### To do:
Your answer should be only the lines below from the one with "-- what changed: Replaces" to the one with "import PySem", repeated exactly, ends included.

-- Opening Marker --

-- pv_equiv track=rewrite | github.com/nexon33/voynich-grammar-analysis | scripts/phase4/validate_case_system_empirically.py | extract_case_marked_words
-- ===== SOURCE A (Python) =====
-- def extract_case_marked_words(words):
--     """
--     Extract all words ending in -al, -ar, -ol, -or
--     """
--     case_words = {"al": [], "ar": [], "ol": [], "or": []}
--
--     for word in words:
--         if word.endswith("al") and len(word) > 2:
--             case_words["al"].append(word)
--         elif word.endswith("ar") and len(word) > 2:
--             case_words["ar"].append(word)
--         elif word.endswith("ol") and len(word) > 2:
--             case_words["ol"].append(word)
--         elif word.endswith("or") and len(word) > 2:
--             case_words["or"].append(word)
--
--     return case_words
-- ===== SOURCE B (Python) =====
-- def extract_case_marked_words(words):
--     """
--     Extract all words ending in -al, -ar, -ol, -or
--     """
--     return {
--         s: [w for w in words if w.endswith(s) and len(w) > 2]
--         for s in ("al", "ar", "ol", "or")
--     }
-- ===== Notes on version B (the rewrite author's own statement) =====
-- stated objective: idiomatic
-- what changed: Replaces the single branching pass that mutates a pre-built dict with a dict comprehension that builds each bucket by an independent filtering scan per suffix (correct because the four 2-char suffixes are mutually exclusive).
import Mathlib
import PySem

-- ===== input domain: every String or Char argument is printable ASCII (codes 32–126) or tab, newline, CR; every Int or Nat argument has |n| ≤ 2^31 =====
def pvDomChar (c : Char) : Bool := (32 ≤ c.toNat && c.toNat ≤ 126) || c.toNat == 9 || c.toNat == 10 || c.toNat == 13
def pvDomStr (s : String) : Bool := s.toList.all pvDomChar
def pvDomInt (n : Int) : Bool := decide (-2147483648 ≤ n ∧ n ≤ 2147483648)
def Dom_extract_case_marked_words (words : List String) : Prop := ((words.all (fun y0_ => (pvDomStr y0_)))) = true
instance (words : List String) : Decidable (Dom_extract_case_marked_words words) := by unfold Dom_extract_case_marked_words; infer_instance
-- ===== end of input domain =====

-- B replaces A's single branching pass over a mutable dict with a per-suffix filtering
-- comprehension (idiomatic; same O(n) cost).


-- ===== PORT A =====
def extract_case_marked_words (words : List String) : List (String × List String) :=
  (words.foldl (fun case_words word =>
      if PySem.Str.endswith word "al" && decide ((PySem.Str.len word : Int) > 2) then
        case_words.modify "al" [] (· ++ [word])
      else if PySem.Str.endswith word "ar" && decide ((PySem.Str.len word : Int) > 2) then
        case_words.modify "ar" [] (· ++ [word])
      else if PySem.Str.endswith word "ol" && decide ((PySem.Str.len word : Int) > 2) then
        case_words.modify "ol" [] (· ++ [word])
      else if PySem.Str.endswith word "or" && decide ((PySem.Str.len word : Int) > 2) then
        case_words.modify "or" [] (· ++ [word])
      else case_words)
    (PySem.Dict.ofList [("al", []), ("ar", []), ("ol", []), ("or", [])])).items

-- ===== PORT B =====
def extract_case_marked_words_alt (words : List String) : List (String × List String) :=
  (["al", "ar", "ol", "or"]).map (fun s =>
    (s, words.filter (fun w => PySem.Str.endswith w s && decide ((PySem.Str.len w : Int) > 2))))

-- ===== PRECONDITION & SPEC =====
def Spec_extract_case_marked_words (words : List String) (out : List (String × List String)) : Prop := out = extract_case_marked_words_alt words
instance (words : List String) (out : List (String × List String)) : Decidable (Spec_extract_case_marked_words words out) := by unfold Spec_extract_case_marked_words; infer_instance

-- ===== CLAIM (what is proved, stated in full; the proofs are below) =====
def Claim_equal_extract_case_marked_words : Prop := ∀ (words : List String), Dom_extract_case_marked_words words → Spec_extract_case_marked_words words (extract_case_marked_words words)

-- ===== LEMMAS AND PROOFS =====

-- the per-word update of A's loop, named for the invariant lemma
def pvStepA (case_words : PySem.Dict String (List String)) (word : String) :
    PySem.Dict String (List String) :=
  if PySem.Str.endswith word "al" && decide ((PySem.Str.len word : Int) > 2) then
    case_words.modify "al" [] (· ++ [word])
  else if PySem.Str.endswith word "ar" && decide ((PySem.Str.len word : Int) > 2) then
    case_words.modify "ar" [] (· ++ [word])
  else if PySem.Str.endswith word "ol" && decide ((PySem.Str.len word : Int) > 2) then
    case_words.modify "ol" [] (· ++ [word])
  else if PySem.Str.endswith word "or" && decide ((PySem.Str.len word : Int) > 2) then
    case_words.modify "or" [] (· ++ [word])
  else case_words

def pvKeep (s : String) (w : String) : Bool :=
  PySem.Str.endswith w s && decide ((PySem.Str.len w : Int) > 2)

-- two distinct equal-length suffixes cannot both end the same word
theorem pvKeep_excl {w s t : String} (hne : s.toList ≠ t.toList)
    (hl : s.toList.length = t.toList.length)
    (hs : pvKeep s w = true) (ht : pvKeep t w = true) : False := by
  simp only [pvKeep, Bool.and_eq_true, PySem.Str.endswith_eq] at hs ht
  have h1 := (PySem.Chars.endswith_iff _ _).mp hs.1
  have h2 := (PySem.Chars.endswith_iff _ _).mp ht.1
  exact hne ((List.suffix_iff_eq_drop.mp h1).trans
    (by rw [hl]; exact (List.suffix_iff_eq_drop.mp h2).symm))

-- each word lands in at most one bucket
theorem pvClassify (w : String) :
    (pvKeep "al" w = true ∧ pvKeep "ar" w = false ∧ pvKeep "ol" w = false ∧ pvKeep "or" w = false) ∨
    (pvKeep "al" w = false ∧ pvKeep "ar" w = true ∧ pvKeep "ol" w = false ∧ pvKeep "or" w = false) ∨
    (pvKeep "al" w = false ∧ pvKeep "ar" w = false ∧ pvKeep "ol" w = true ∧ pvKeep "or" w = false) ∨
    (pvKeep "al" w = false ∧ pvKeep "ar" w = false ∧ pvKeep "ol" w = false ∧ pvKeep "or" w = true) ∨
    (pvKeep "al" w = false ∧ pvKeep "ar" w = false ∧ pvKeep "ol" w = false ∧ pvKeep "or" w = false) := by
  have excl : ∀ {s t : String}, s.toList ≠ t.toList → s.toList.length = t.toList.length →
      pvKeep s w = true → pvKeep t w = false ∨ pvKeep t w = true → pvKeep t w = false := by
    intro s t hne hl hs h
    rcases h with h | h
    · exact h
    · exact absurd (pvKeep_excl hne hl hs h) id
  have dec : ∀ b : Bool, b = true ∨ b = false := fun b => by cases b <;> simp
  rcases dec (pvKeep "al" w) with h1 | h1
  · exact Or.inl ⟨h1, excl (by decide) (by decide) h1 (dec _).symm,
      excl (by decide) (by decide) h1 (dec _).symm, excl (by decide) (by decide) h1 (dec _).symm⟩
  rcases dec (pvKeep "ar" w) with h2 | h2
  · exact Or.inr (Or.inl ⟨h1, h2, excl (by decide) (by decide) h2 (dec _).symm,
      excl (by decide) (by decide) h2 (dec _).symm⟩)
  rcases dec (pvKeep "ol" w) with h3 | h3
  · exact Or.inr (Or.inr (Or.inl ⟨h1, h2, h3, excl (by decide) (by decide) h3 (dec _).symm⟩))
  rcases dec (pvKeep "or" w) with h4 | h4
  · exact Or.inr (Or.inr (Or.inr (Or.inl ⟨h1, h2, h3, h4⟩)))
  · exact Or.inr (Or.inr (Or.inr (Or.inr ⟨h1, h2, h3, h4⟩)))

-- loop invariant: folding A's step over ws from a dict with exactly the four buckets
-- appends, to each bucket, the words of ws that pvKeep accepts for its suffix
theorem pvFold_invariant (ws : List String) (a b c d : List String) :
    (ws.foldl pvStepA (PySem.Dict.mk [("al", a), ("ar", b), ("ol", c), ("or", d)])).items
      = [("al", a ++ ws.filter (pvKeep "al")), ("ar", b ++ ws.filter (pvKeep "ar")),
         ("ol", c ++ ws.filter (pvKeep "ol")), ("or", d ++ ws.filter (pvKeep "or"))] := by
  induction ws generalizing a b c d with
  | nil => simp
  | cons w ws ih =>
    simp only [List.foldl_cons]
    have hstep : pvStepA (PySem.Dict.mk [("al", a), ("ar", b), ("ol", c), ("or", d)]) w =
        if pvKeep "al" w then (PySem.Dict.mk [("al", a), ("ar", b), ("ol", c), ("or", d)]).modify "al" [] (· ++ [w])
        else if pvKeep "ar" w then (PySem.Dict.mk [("al", a), ("ar", b), ("ol", c), ("or", d)]).modify "ar" [] (· ++ [w])
        else if pvKeep "ol" w then (PySem.Dict.mk [("al", a), ("ar", b), ("ol", c), ("or", d)]).modify "ol" [] (· ++ [w])
        else if pvKeep "or" w then (PySem.Dict.mk [("al", a), ("ar", b), ("ol", c), ("or", d)]).modify "or" [] (· ++ [w])
        else (PySem.Dict.mk [("al", a), ("ar", b), ("ol", c), ("or", d)]) := rfl
    rw [hstep]
    rcases pvClassify w with ⟨h1, h2, h3, h4⟩ | ⟨h1, h2, h3, h4⟩ | ⟨h1, h2, h3, h4⟩ |
      ⟨h1, h2, h3, h4⟩ | ⟨h1, h2, h3, h4⟩ <;>
      simp [h1, h2, h3, h4, PySem.Dict.modify, PySem.Dict.getD, PySem.Dict.get?,
        PySem.Dict.insert, PySem.Dict.contains, ih]

-- ===== VERDICT (by name: the statement is the Claim_ definition above) =====
theorem extract_case_marked_words_spec : Claim_equal_extract_case_marked_words := by
  intro words _
  show extract_case_marked_words words = extract_case_marked_words_alt words
  have h := pvFold_invariant words [] [] [] []
  simp only [List.nil_append] at h
  exact h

-- Closing Marker --

### Result below:
-- what changed: Replaces the single branching pass that mutates a pre-built dict with a dict comprehension that builds each bucket by an independent filtering scan per suffix (correct because the four 2-char suffixes are mutually exclusive).
import Mathlib
import PySem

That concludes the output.